### [WHAT IS BEING ASKED]
In the records that follow, the lines from the one containing "-- what changed: A's" to the one containing "-- ===== end of", inclusive, are to be given again exactly.

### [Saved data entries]
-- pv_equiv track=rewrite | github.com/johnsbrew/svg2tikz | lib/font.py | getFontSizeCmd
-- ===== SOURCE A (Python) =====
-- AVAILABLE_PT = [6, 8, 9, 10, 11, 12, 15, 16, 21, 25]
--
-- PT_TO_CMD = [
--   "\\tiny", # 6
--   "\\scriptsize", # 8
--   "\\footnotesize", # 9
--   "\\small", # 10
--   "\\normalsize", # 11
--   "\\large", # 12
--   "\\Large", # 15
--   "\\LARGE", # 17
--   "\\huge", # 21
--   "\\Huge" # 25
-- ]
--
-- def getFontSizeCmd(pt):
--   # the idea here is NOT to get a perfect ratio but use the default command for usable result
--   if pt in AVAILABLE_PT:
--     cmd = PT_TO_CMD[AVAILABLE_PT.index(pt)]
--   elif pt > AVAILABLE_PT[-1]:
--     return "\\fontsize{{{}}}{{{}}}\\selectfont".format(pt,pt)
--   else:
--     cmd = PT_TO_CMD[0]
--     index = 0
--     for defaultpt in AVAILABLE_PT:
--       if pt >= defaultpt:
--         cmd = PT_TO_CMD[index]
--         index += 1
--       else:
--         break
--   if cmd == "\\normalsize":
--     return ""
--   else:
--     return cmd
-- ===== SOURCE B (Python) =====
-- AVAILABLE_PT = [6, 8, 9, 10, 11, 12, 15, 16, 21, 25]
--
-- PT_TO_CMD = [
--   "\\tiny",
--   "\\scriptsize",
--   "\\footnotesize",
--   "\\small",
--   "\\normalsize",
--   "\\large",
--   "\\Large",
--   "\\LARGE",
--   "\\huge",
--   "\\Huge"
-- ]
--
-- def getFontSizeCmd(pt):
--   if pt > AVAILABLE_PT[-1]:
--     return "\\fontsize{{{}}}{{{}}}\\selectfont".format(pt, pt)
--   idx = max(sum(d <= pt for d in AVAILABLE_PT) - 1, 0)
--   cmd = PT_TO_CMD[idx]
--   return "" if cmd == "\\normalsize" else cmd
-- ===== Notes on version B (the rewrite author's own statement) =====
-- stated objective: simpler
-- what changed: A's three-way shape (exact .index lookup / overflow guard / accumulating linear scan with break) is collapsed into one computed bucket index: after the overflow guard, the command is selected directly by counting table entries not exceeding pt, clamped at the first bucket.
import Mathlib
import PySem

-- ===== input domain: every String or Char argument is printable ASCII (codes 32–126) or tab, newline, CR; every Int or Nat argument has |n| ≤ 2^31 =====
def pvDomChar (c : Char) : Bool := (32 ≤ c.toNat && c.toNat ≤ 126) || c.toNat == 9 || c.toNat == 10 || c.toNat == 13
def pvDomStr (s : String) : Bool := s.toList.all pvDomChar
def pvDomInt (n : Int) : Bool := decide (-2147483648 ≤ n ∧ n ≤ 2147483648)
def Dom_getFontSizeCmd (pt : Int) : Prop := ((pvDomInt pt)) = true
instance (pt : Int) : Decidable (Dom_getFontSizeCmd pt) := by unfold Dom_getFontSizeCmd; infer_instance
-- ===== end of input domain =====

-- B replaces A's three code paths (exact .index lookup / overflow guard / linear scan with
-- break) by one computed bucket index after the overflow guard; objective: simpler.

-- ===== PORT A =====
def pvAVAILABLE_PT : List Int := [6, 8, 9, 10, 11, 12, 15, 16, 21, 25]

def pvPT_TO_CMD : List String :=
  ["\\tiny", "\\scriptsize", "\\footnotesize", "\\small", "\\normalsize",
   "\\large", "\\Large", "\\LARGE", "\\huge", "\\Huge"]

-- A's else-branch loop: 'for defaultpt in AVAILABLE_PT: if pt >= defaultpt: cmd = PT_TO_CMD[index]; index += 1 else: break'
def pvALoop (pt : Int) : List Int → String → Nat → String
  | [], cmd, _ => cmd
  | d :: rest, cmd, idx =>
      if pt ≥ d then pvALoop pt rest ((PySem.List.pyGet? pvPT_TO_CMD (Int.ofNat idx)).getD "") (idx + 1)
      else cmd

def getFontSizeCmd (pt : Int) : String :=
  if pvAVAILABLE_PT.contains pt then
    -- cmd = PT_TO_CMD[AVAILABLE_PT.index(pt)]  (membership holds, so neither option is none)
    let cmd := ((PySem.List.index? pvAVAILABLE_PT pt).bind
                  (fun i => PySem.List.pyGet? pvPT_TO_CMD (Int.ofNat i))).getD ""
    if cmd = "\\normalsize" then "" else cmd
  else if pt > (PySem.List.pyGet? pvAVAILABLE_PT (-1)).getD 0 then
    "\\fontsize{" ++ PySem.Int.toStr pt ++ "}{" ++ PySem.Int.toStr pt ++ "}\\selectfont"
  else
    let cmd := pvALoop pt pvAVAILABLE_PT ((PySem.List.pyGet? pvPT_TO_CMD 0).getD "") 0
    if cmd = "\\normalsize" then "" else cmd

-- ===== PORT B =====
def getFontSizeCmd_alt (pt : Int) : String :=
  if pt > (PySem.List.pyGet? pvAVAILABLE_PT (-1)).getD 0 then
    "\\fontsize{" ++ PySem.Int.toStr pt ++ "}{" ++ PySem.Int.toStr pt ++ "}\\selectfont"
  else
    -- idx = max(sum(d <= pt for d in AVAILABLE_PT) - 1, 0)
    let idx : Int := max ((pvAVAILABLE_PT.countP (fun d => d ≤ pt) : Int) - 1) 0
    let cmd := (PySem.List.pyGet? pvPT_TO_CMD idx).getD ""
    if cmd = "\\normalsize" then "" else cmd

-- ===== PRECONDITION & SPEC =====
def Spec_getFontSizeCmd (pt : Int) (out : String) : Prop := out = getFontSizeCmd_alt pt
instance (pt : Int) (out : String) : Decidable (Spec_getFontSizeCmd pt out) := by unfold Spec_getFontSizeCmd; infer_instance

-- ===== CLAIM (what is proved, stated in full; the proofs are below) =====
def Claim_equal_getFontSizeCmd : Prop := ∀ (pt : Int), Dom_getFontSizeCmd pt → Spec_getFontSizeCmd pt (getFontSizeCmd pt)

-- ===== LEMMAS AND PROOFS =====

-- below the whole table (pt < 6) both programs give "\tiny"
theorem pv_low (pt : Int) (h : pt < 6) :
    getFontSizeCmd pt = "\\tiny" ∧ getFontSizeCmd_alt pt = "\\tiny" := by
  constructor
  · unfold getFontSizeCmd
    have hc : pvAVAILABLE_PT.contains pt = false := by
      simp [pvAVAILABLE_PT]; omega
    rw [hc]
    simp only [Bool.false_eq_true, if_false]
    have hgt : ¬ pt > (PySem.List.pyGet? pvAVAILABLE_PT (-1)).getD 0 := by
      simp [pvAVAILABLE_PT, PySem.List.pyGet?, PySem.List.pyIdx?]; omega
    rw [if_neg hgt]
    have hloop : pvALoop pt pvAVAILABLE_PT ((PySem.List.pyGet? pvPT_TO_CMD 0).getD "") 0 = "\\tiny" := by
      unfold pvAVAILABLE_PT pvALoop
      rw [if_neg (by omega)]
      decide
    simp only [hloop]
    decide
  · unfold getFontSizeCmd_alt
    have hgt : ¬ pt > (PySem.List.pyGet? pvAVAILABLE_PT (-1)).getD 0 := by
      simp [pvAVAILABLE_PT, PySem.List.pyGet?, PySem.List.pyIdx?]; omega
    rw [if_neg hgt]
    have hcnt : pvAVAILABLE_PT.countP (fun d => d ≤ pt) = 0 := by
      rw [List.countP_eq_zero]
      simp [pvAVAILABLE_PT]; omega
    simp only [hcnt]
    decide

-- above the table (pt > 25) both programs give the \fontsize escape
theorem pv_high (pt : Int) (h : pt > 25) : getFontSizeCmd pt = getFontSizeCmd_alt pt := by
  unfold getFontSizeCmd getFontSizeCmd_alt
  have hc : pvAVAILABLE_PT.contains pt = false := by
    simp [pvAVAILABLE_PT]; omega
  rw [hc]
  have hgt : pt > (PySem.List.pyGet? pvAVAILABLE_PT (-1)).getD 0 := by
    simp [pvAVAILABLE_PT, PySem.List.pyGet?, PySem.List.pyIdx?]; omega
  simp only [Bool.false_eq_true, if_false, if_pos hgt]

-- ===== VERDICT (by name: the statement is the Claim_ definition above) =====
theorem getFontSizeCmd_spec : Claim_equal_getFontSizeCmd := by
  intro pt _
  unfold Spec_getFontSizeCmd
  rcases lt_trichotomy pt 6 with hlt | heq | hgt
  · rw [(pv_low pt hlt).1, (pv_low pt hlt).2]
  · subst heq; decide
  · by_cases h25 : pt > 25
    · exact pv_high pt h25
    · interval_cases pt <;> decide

### [THE ANSWER]
-- what changed: A's three-way shape (exact .index lookup / overflow guard / accumulating linear scan with break) is collapsed into one computed bucket index: after the overflow guard, the command is selected directly by counting table entries not exceeding pt, clamped at the first bucket.
import Mathlib
import PySem

-- ===== input domain: every String or Char argument is printable ASCII (codes 32–126) or tab, newline, CR; every Int or Nat argument has |n| ≤ 2^31 =====
def pvDomChar (c : Char) : Bool := (32 ≤ c.toNat && c.toNat ≤ 126) || c.toNat == 9 || c.toNat == 10 || c.toNat == 13
def pvDomStr (s : String) : Bool := s.toList.all pvDomChar
def pvDomInt (n : Int) : Bool := decide (-2147483648 ≤ n ∧ n ≤ 2147483648)
def Dom_getFontSizeCmd (pt : Int) : Prop := ((pvDomInt pt)) = true
instance (pt : Int) : Decidable (Dom_getFontSizeCmd pt) := by unfold Dom_getFontSizeCmd; infer_instance
-- ===== end of input domain =====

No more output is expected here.